Under Hanlon’s leadership, the city has seen vacant properties declining. He said there were between 4,600 and 4,800 vacant properties when he took office, and there are roughly 3,300 today. 

“So we're continuing to have success in not just identifying and tracking but actually achieving what is our higher goal, which is to convert them back into productive use,” he said.

The city also has a new enforcement tool to crack down on owners who don’t keep up with the taxes on their vacant and blighted properties. 

D.C.'s False Claims Act, which was amended in 2021, now allows the city to go after vacant property fraud and, in doing so, recover three times the amount of money owed. That creates a significant disincentive for owners to disregard their duties.

D.C. Attorney General Brian Schwalb’s office used authority from that legislation against the owner of a vacant and blighted property for the first time this spring. The office won a case against an owner of a vacant and blighted apartment building at 1000 C St. NE, in a judgment that ruled the owner must pay $1.8M in back taxes, interest and other penalties.  

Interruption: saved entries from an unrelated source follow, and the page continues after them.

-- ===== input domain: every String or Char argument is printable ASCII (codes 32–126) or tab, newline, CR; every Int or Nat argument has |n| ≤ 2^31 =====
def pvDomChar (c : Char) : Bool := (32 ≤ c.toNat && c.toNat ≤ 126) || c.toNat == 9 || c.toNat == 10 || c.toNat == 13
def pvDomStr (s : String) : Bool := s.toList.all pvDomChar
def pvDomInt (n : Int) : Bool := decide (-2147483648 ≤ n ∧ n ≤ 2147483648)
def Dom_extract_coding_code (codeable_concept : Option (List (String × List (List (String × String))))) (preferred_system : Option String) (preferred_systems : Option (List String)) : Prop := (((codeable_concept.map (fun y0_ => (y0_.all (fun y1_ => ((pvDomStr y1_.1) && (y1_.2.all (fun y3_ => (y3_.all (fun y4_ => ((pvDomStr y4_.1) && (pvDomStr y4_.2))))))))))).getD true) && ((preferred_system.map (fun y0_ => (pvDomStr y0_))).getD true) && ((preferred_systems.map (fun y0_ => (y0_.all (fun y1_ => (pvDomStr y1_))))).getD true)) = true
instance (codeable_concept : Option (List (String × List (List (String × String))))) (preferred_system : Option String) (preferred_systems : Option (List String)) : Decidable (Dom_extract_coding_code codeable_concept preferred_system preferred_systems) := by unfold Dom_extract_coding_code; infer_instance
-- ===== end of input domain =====

-- B replaces A's staged nested searches with a rank table over the acceptable
-- systems plus one min-selection pass over the codings (objective: alternative).

-- ===== PORT A =====
-- coding.get(k) / coding.get(k, d) on a coding dict
def pvCget? (c : List (String × String)) (k : String) : Option String := (PySem.Dict.mk c).get? k
def pvCgetD (c : List (String × String)) (k : String) (d : String) : String := (PySem.Dict.mk c).getD k d

-- A's inner loop: for coding in codings: if coding.get("system") == s: code = coding.get("code",""); if code: return code
def pvScanA (s : String) : List (List (String × String)) → Option String
  | [] => none
  | c :: rest =>
    if pvCget? c "system" = some s then
      let code := pvCgetD c "code" ""
      if code ≠ "" then some code else pvScanA s rest
    else pvScanA s rest

-- A's outer loop over preferred_systems
def pvLoopA (codings : List (List (String × String))) : List String → Option String
  | [] => none
  | s :: rest =>
    match pvScanA s codings with
    | some code => some code
    | none => pvLoopA codings rest

-- A's body after the two empty guards
def pvBodyA (codings : List (List (String × String))) (preferred_system : Option String) (preferred_systems : Option (List String)) : String :=
  match codings with
  | [] => ""
  | c0 :: _ =>
    let r1 : Option String :=
      match preferred_systems with
      | some systems => if systems ≠ [] then pvLoopA codings systems else none
      | none => none
    match r1 with
    | some code => code
    | none =>
      let r2 : Option String :=
        match preferred_system with
        | some s => if s ≠ "" then pvScanA s codings else none
        | none => none
      match r2 with
      | some code => code
      | none =>
        let first_code := pvCgetD c0 "code" ""
        if first_code ≠ "" then first_code else ""

def extract_coding_code (codeable_concept : Option (List (String × List (List (String × String))))) (preferred_system : Option String) (preferred_systems : Option (List String)) : String :=
  match codeable_concept with
  | none => ""
  | some d =>
    if d.isEmpty then ""
    else pvBodyA ((PySem.Dict.mk d).getD "coding" []) preferred_system preferred_systems

-- ===== PORT B =====
-- prefs = list(preferred_systems or []); if preferred_system: prefs.append(preferred_system)
def pvPrefs (preferred_system : Option String) (preferred_systems : Option (List String)) : List String :=
  preferred_systems.getD [] ++
    (match preferred_system with
     | some s => if s ≠ "" then [s] else []
     | none => [])

-- for i, s in enumerate(prefs): rank.setdefault(s, i)
def pvRankAux : List String → Nat → PySem.Dict (Option String) Nat → PySem.Dict (Option String) Nat
  | [], _, d => d
  | s :: rest, i, d => pvRankAux rest (i + 1) (d.setdefault (some s) i)

-- the single selection pass: best = None; for coding in codings: …
def pvBest (rank : PySem.Dict (Option String) Nat) : List (List (String × String)) → Option (Nat × String) → Option (Nat × String)
  | [], best => best
  | c :: rest, best =>
    let code := pvCgetD c "code" ""
    let r := rank.get? (pvCget? c "system")
    let best' :=
      if code ≠ "" then
        match r with
        | some rv =>
          match best with
          | none => some (rv, code)
          | some b => if rv < b.1 then some (rv, code) else best
        | none => best
      else best
    pvBest rank rest best'

-- B's body after the two empty guards
def pvBodyB (codings : List (List (String × String))) (preferred_system : Option String) (preferred_systems : Option (List String)) : String :=
  match codings with
  | [] => ""
  | c0 :: _ =>
    let rank := pvRankAux (pvPrefs preferred_system preferred_systems) 0 PySem.Dict.empty
    match pvBest rank codings none with
    | some b => b.2
    | none => pvCgetD c0 "code" ""

def extract_coding_code_alt (codeable_concept : Option (List (String × List (List (String × String))))) (preferred_system : Option String) (preferred_systems : Option (List String)) : String :=
  match codeable_concept with
  | none => ""
  | some d =>
    if d.isEmpty then ""
    else pvBodyB ((PySem.Dict.mk d).getD "coding" []) preferred_system preferred_systems

-- ===== PRECONDITION & SPEC =====
def Spec_extract_coding_code (codeable_concept : Option (List (String × List (List (String × String))))) (preferred_system : Option String) (preferred_systems : Option (List String)) (out : String) : Prop := out = extract_coding_code_alt codeable_concept preferred_system preferred_systems
instance (codeable_concept : Option (List (String × List (List (String × String))))) (preferred_system : Option String) (preferred_systems : Option (List String)) (out : String) : Decidable (Spec_extract_coding_code codeable_concept preferred_system preferred_systems out) := by unfold Spec_extract_coding_code; infer_instance

-- ===== CLAIM =====
def Claim_equal_extract_coding_code : Prop := ∀ (codeable_concept : Option (List (String × List (List (String × String))))) (preferred_system : Option String) (preferred_systems : Option (List String)), Dom_extract_coding_code codeable_concept preferred_system preferred_systems → Spec_extract_coding_code codeable_concept preferred_system preferred_systems (extract_coding_code codeable_concept preferred_system preferred_systems)

-- ===== LEMMAS AND PROOFS =====

-- first index of k in the preference list
def pvFirstIdx? : List String → Option String → Option Nat
  | [], _ => none
  | s :: rest, k => if k = some s then some 0 else (pvFirstIdx? rest k).map (· + 1)

-- one update step of the selection pass
def pvStep (r : Option Nat) (code : String) (best : Option (Nat × String)) : Option (Nat × String) :=
  if code ≠ "" then
    match r with
    | some rv =>
      match best with
      | none => some (rv, code)
      | some b => if rv < b.1 then some (rv, code) else some b
    | none => best
  else best

-- generic selection pass (pvBest with the dict lookup abstracted to a function)
def pvSel (rk : Option String → Option Nat) : List (List (String × String)) → Option (Nat × String) → Option (Nat × String)
  | [], best => best
  | c :: rest, best => pvSel rk rest (pvStep (rk (pvCget? c "system")) (pvCgetD c "code" "") best)

theorem pvStep_code_empty (r : Option Nat) (code : String) (best : Option (Nat × String)) (h : code = "") :
    pvStep r code best = best := by simp [pvStep, h]

theorem pvStep_rnone (code : String) (best : Option (Nat × String)) : pvStep none code best = best := by
  unfold pvStep; rw [ite_self]

theorem pvStep_some_none (rv : Nat) (code : String) (h : code ≠ "") :
    pvStep (some rv) code none = some (rv, code) := by unfold pvStep; rw [if_pos h]

theorem pvStep_some_some (rv : Nat) (code : String) (b : Nat × String) (h : code ≠ "") :
    pvStep (some rv) code (some b) = if rv < b.1 then some (rv, code) else some b := by
  unfold pvStep; rw [if_pos h]

theorem pvBest_eq_sel (rank : PySem.Dict (Option String) Nat) (codings : List (List (String × String))) (best : Option (Nat × String)) :
    pvBest rank codings best = pvSel (fun k => rank.get? k) codings best := by
  induction codings generalizing best with
  | nil => rfl
  | cons c rest ih =>
    simp only [pvBest, pvSel, pvStep]
    by_cases hc : pvCgetD c "code" "" ≠ ""
    · simp only [if_pos hc]
      cases rank.get? (pvCget? c "system") with
      | none => exact ih _
      | some rv =>
        cases best with
        | none => exact ih _
        | some b => by_cases hlt : rv < b.1 <;> simp only [hlt, if_true, if_false] <;> exact ih _
    · simp only [if_neg hc]; exact ih _

-- the rank dict computes the first index in prefs (offset by i)
theorem pvRankAux_get? (prefs : List String) (i : Nat) (d : PySem.Dict (Option String) Nat) (k : Option String) :
    (pvRankAux prefs i d).get? k =
      match d.get? k with
      | some v => some v
      | none => (pvFirstIdx? prefs k).map (· + i) := by
  induction prefs generalizing i d with
  | nil => simp only [pvRankAux, pvFirstIdx?]; cases d.get? k <;> rfl
  | cons s rest ih =>
    simp only [pvRankAux, pvFirstIdx?]
    rw [ih]
    by_cases hk : k = some s
    · subst hk
      rw [PySem.Dict.get?_setdefault_self]
      cases h : d.get? (some s) with
      | some v => simp
      | none => simp
    · rw [PySem.Dict.get?_setdefault_of_ne _ _ hk]
      cases h : d.get? k with
      | some v => rfl
      | none =>
        simp only [if_neg hk]
        cases pvFirstIdx? rest k with
        | none => rfl
        | some n => simp [Option.map]; omega
-- pv_equiv track=rewrite | github.com/mozilla/experimenter | app/experimenter/visualization/api/v3/views.py | get_other_metrics_names_and_map
-- ===== SOURCE A (Python) =====
-- class Statistic:
--     PERCENT = "percentage"
--     BINOMIAL = "binomial"
--     MEAN = "mean"
--     COUNT = "count"
--
-- def get_other_metrics_names_and_map(data, RESULTS_METRICS_MAP):
--     # These are metrics sent from Jetstream that are not explicitly chosen
--     # by users to be either primary or secondary
--     other_metrics_names = {}
--     other_metrics_map = {}
--
--     # This is an ordered list of priorities of stats to graph
--     priority_stats = [Statistic.MEAN, Statistic.BINOMIAL]
--     other_data = [
--         data_point
--         for data_point in data
--         if data_point["metric"] not in RESULTS_METRICS_MAP
--     ]
--     for row in other_data:
--         metric = row.get("metric")
--         statistic = row.get("statistic")
--
--         if statistic in priority_stats:
--             metric_title = " ".join([word.title() for word in metric.split("_")])
--             other_metrics_names[metric] = metric_title
--
--             if metric not in other_metrics_map or priority_stats.index(
--                 statistic
--             ) < priority_stats.index(other_metrics_map[metric]):
--                 other_metrics_map[metric] = statistic
--
--     # Turn other_metrics_map into the format needed
--     # by get_result_metrics_map()
--     other_metrics_map = {k: set([v]) for k, v in other_metrics_map.items()}
--
--     return other_metrics_map, other_metrics_names
-- ===== SOURCE B (Python) =====
-- def get_other_metrics_names_and_map(data, RESULTS_METRICS_MAP):
--     # Extract a flat list of (metric, statistic) priority pairs, then build
--     # both dicts by comprehensions over the deduplicated metric order.
--     pairs = [
--         (row["metric"], row.get("statistic"))
--         for row in data
--         if row["metric"] not in RESULTS_METRICS_MAP
--         and row.get("statistic") in ("mean", "binomial")
--     ]
--     metrics = list(dict.fromkeys(m for m, _ in pairs))
--     other_metrics_names = {
--         m: " ".join(w.title() for w in m.split("_")) for m in metrics
--     }
--     other_metrics_map = {
--         m: {"mean"} if any(s == "mean" for mm, s in pairs if mm == m) else {"binomial"}
--         for m in metrics
--     }
--     return other_metrics_map, other_metrics_names
-- ===== Notes on version B (the rewrite author's own statement) =====
-- stated objective: simpler
-- what changed: A threads two dicts through one loop with an incremental compare-priority-index-and-overwrite best-so-far per metric; B is a staged pipeline: extract the flat list of priority (metric, statistic) pairs, dedup the metric order with dict.fromkeys, then build both result dicts by comprehensions, deciding each metric's statistic by whether 'mean' occurs among its pairs.
import Mathlib
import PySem

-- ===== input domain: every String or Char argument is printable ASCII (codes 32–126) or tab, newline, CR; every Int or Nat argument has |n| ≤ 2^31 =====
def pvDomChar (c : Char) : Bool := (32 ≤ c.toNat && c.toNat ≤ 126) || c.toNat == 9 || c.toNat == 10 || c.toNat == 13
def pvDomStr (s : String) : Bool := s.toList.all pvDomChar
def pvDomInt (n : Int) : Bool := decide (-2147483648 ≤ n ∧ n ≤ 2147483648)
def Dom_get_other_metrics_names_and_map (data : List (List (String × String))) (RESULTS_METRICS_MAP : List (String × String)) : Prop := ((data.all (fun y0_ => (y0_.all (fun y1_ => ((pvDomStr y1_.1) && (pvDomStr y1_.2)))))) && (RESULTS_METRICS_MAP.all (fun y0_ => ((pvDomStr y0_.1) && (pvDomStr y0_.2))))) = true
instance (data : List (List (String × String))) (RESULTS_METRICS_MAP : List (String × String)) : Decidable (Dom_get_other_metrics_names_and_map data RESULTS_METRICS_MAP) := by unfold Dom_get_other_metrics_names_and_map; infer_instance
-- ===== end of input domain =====

-- B replaces A's filter-then-incremental-best-so-far dict loop by a staged pipeline: extract the
-- flat list of priority (metric, statistic) pairs, dedup the metric order, then build both dicts
-- by comprehensions (mean-membership decides each metric's statistic); objective: simpler, not faster.

-- ===== PORT A =====
-- shared helpers: the priority list, its .index, word.title() (exact on ASCII: cased = alpha),
-- the " ".join(title(words)) expression, and row lookups (each Python row dict is an assoc list)
def pvPriority : List String := ["mean", "binomial"]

“Our hope is that it does stand as a very strong disincentive that will lead people to think twice to the extent they are just going to try and avoid paying vacant and blighted tax rates,” Graham Lake, who heads the attorney general's Workers' Rights and Antifraud Section, told Bisnow

Although Lake wouldn’t say if the AG’s office is prosecuting any other property fraud cases, he said it is an issue the office is invested in.

“It remains an issue that we, that the office, cares about,” Lake said. “We have the tools to do something about it. So I think we stand ready to certainly continue to bring in cases where that would be appropriate.”